RECORDS FOR THIS EXERCISE:
· · · · ·
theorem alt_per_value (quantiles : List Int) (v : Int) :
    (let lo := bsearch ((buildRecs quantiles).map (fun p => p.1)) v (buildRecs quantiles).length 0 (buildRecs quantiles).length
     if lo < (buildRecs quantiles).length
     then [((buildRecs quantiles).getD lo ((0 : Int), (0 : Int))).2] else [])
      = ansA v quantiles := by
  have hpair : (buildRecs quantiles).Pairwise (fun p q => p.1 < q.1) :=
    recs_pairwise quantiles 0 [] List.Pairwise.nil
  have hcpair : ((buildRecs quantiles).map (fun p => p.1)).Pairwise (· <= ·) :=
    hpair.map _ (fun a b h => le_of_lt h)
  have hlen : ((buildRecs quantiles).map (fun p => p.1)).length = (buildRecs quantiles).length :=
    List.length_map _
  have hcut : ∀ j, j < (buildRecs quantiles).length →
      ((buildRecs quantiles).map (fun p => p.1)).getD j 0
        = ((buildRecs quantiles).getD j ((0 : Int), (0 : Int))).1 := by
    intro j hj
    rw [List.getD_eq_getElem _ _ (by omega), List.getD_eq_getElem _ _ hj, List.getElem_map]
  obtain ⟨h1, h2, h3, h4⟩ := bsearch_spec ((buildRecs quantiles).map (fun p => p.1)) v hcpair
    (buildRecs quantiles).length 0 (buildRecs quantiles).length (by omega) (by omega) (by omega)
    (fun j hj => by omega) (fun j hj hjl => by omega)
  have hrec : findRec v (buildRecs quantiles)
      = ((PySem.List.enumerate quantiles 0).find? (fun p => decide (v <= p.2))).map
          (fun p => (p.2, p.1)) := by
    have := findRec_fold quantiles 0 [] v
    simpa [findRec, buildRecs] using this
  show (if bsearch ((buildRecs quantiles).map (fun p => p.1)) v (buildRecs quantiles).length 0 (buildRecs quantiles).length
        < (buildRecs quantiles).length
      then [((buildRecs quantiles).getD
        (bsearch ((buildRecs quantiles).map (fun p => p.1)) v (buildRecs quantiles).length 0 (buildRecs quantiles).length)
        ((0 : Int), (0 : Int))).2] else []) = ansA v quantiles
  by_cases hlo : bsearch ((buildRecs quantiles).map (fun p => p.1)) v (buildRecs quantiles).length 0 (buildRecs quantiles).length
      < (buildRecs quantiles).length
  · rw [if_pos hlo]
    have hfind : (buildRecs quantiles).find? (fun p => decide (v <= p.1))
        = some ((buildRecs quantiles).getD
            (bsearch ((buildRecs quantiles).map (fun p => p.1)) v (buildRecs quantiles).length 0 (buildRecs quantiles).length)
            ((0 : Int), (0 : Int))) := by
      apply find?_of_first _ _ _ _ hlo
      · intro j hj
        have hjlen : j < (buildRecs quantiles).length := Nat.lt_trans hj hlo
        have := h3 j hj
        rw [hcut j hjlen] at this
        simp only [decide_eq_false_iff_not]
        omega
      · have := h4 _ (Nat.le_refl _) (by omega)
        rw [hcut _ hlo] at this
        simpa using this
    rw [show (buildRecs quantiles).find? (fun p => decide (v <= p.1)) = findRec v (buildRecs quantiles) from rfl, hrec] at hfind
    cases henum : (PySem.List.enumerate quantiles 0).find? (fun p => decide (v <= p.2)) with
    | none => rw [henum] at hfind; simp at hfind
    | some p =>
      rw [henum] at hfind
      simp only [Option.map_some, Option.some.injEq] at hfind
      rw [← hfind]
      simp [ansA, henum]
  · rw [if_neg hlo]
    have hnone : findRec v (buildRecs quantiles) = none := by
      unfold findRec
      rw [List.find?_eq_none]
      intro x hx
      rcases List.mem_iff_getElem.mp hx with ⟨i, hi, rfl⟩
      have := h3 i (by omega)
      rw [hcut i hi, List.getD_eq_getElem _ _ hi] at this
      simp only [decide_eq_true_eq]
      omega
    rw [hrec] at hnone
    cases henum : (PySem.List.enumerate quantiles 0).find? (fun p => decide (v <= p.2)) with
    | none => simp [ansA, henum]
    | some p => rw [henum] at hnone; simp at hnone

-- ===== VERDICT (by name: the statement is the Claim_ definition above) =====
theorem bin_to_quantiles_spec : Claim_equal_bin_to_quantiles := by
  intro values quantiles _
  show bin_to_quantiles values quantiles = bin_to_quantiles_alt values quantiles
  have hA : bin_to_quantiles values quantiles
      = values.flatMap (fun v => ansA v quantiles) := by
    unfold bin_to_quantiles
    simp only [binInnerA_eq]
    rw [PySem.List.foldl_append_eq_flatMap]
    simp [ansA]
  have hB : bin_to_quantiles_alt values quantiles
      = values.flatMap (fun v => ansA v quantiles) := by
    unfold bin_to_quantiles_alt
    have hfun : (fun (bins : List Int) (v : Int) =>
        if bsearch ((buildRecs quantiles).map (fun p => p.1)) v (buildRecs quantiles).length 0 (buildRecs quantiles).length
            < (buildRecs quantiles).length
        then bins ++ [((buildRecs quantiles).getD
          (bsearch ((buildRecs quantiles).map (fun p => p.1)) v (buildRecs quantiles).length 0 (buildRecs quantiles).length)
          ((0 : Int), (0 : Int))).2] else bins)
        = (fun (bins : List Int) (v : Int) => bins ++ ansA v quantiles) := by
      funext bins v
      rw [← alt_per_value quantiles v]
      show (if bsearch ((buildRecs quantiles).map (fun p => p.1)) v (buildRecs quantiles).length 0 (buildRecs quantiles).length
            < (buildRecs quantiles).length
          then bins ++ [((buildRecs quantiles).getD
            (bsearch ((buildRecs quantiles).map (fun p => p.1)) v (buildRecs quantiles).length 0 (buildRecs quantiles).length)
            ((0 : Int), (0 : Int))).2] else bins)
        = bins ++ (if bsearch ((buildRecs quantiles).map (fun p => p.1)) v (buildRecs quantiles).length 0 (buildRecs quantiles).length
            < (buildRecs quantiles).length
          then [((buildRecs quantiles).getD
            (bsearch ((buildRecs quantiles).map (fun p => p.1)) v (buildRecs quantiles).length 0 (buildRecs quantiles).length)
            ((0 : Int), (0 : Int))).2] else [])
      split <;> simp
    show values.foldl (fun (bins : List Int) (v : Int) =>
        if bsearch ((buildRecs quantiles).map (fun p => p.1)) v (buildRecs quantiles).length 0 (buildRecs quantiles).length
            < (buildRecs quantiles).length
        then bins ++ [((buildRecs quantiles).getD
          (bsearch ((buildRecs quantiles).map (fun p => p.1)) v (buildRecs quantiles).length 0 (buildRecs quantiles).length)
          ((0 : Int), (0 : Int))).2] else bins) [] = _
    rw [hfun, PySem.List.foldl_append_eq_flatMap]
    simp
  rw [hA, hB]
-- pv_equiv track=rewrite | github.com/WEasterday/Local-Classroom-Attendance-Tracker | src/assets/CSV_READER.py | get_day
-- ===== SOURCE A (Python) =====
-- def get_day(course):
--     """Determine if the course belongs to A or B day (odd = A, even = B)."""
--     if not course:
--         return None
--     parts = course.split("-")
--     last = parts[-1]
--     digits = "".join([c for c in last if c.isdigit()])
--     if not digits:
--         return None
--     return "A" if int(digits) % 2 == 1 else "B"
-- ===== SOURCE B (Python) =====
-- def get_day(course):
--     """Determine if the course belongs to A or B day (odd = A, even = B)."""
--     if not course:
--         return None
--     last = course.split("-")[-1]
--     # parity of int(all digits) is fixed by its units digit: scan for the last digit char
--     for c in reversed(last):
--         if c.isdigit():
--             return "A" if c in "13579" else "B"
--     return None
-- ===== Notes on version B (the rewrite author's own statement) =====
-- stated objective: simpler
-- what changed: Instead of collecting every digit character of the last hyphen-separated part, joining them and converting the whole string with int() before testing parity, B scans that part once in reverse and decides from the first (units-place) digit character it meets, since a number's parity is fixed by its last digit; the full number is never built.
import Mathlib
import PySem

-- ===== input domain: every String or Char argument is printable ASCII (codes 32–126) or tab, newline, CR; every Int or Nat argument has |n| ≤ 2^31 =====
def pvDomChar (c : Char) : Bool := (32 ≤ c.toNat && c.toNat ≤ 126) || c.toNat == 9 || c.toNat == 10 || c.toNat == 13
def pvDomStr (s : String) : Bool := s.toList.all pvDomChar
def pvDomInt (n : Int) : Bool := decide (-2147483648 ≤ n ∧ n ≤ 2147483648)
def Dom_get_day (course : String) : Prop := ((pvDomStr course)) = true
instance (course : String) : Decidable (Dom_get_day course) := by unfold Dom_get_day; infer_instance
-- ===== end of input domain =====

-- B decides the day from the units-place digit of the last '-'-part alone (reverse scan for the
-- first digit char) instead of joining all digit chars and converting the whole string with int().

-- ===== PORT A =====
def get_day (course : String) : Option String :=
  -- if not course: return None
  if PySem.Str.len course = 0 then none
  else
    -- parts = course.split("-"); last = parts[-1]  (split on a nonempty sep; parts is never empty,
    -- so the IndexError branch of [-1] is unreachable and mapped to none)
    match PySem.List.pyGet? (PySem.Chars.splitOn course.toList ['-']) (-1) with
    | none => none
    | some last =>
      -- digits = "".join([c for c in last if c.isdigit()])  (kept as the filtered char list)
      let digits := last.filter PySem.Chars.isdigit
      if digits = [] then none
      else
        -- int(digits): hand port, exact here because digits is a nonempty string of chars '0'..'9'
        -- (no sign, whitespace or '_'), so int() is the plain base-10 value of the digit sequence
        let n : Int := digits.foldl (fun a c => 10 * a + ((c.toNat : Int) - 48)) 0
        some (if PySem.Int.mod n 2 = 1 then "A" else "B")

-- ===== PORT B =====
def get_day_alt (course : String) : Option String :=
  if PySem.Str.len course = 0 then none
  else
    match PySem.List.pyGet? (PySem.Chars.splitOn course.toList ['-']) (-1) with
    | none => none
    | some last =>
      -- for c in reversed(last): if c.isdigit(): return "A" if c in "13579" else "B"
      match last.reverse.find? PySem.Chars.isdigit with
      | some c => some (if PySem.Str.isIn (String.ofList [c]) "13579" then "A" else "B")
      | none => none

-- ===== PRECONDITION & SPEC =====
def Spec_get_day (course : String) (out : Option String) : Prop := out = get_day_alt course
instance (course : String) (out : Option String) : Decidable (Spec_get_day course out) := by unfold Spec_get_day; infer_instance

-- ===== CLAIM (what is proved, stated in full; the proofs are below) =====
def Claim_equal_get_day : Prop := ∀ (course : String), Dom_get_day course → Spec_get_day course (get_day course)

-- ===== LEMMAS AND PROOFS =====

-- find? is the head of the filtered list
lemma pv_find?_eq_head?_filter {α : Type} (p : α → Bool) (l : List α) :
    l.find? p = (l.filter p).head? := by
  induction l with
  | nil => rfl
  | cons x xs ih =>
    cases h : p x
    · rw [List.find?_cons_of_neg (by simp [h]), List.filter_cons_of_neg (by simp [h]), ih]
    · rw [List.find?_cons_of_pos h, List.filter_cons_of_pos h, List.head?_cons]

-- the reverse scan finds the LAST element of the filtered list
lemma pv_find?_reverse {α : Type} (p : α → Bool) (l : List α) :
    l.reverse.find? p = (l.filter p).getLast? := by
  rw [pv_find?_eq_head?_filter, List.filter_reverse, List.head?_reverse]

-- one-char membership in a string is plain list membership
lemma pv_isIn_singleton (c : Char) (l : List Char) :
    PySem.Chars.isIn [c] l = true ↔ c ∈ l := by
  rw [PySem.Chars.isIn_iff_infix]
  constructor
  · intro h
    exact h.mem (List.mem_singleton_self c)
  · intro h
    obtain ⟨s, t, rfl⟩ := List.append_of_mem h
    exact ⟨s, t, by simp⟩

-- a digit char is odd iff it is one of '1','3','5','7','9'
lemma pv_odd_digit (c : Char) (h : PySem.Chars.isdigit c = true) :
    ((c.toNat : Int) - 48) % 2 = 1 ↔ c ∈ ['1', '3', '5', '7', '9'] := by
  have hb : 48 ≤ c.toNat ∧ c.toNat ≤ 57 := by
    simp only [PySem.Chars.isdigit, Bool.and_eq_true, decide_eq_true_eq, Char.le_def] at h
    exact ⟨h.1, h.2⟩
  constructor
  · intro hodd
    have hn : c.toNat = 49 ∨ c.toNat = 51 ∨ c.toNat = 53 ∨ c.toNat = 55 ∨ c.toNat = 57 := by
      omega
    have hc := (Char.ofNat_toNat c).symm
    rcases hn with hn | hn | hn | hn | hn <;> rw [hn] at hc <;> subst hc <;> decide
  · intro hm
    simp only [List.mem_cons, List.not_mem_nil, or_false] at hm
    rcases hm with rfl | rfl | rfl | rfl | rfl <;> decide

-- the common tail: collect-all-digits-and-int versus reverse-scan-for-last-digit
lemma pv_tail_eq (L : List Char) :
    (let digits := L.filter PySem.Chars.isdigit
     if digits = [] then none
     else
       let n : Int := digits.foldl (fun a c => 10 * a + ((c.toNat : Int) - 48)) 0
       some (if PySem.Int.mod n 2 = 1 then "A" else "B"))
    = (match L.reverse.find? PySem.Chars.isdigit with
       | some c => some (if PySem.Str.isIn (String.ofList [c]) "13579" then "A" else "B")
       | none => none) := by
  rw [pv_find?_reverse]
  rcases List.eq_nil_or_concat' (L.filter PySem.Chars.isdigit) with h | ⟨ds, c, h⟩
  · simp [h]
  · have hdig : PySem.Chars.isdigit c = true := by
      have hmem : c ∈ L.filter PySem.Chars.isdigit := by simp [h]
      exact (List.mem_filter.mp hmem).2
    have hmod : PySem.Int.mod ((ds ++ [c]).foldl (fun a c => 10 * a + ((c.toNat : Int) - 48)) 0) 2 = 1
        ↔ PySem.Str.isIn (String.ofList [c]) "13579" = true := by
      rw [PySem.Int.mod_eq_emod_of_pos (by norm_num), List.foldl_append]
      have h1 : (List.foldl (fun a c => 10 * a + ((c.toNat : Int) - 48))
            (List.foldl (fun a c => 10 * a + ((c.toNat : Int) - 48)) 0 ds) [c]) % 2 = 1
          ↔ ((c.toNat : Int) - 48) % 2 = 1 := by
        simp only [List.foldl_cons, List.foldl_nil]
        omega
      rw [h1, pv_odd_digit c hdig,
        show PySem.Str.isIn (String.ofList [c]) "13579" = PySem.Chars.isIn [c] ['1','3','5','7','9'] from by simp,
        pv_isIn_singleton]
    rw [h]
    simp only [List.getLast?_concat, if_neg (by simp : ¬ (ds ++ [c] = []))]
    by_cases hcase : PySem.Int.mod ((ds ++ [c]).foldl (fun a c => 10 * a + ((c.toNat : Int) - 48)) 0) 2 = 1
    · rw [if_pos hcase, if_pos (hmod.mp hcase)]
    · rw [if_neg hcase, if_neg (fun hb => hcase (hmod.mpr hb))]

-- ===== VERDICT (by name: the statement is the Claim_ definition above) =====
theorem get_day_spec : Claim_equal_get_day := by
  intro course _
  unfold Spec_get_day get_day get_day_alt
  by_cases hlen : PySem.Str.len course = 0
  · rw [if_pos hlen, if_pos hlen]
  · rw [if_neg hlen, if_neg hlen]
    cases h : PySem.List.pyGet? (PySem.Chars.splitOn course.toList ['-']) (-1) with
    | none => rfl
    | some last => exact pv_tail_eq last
· · · · ·
EXERCISE PROMPT: All lines from the top of the data through the line containing "v quantiles := by" need to be retyped exactly, and nothing more.

SOLUTION:
theorem alt_per_value (quantiles : List Int) (v : Int) :
    (let lo := bsearch ((buildRecs quantiles).map (fun p => p.1)) v (buildRecs quantiles).length 0 (buildRecs quantiles).length
     if lo < (buildRecs quantiles).length
     then [((buildRecs quantiles).getD lo ((0 : Int), (0 : Int))).2] else [])
      = ansA v quantiles := by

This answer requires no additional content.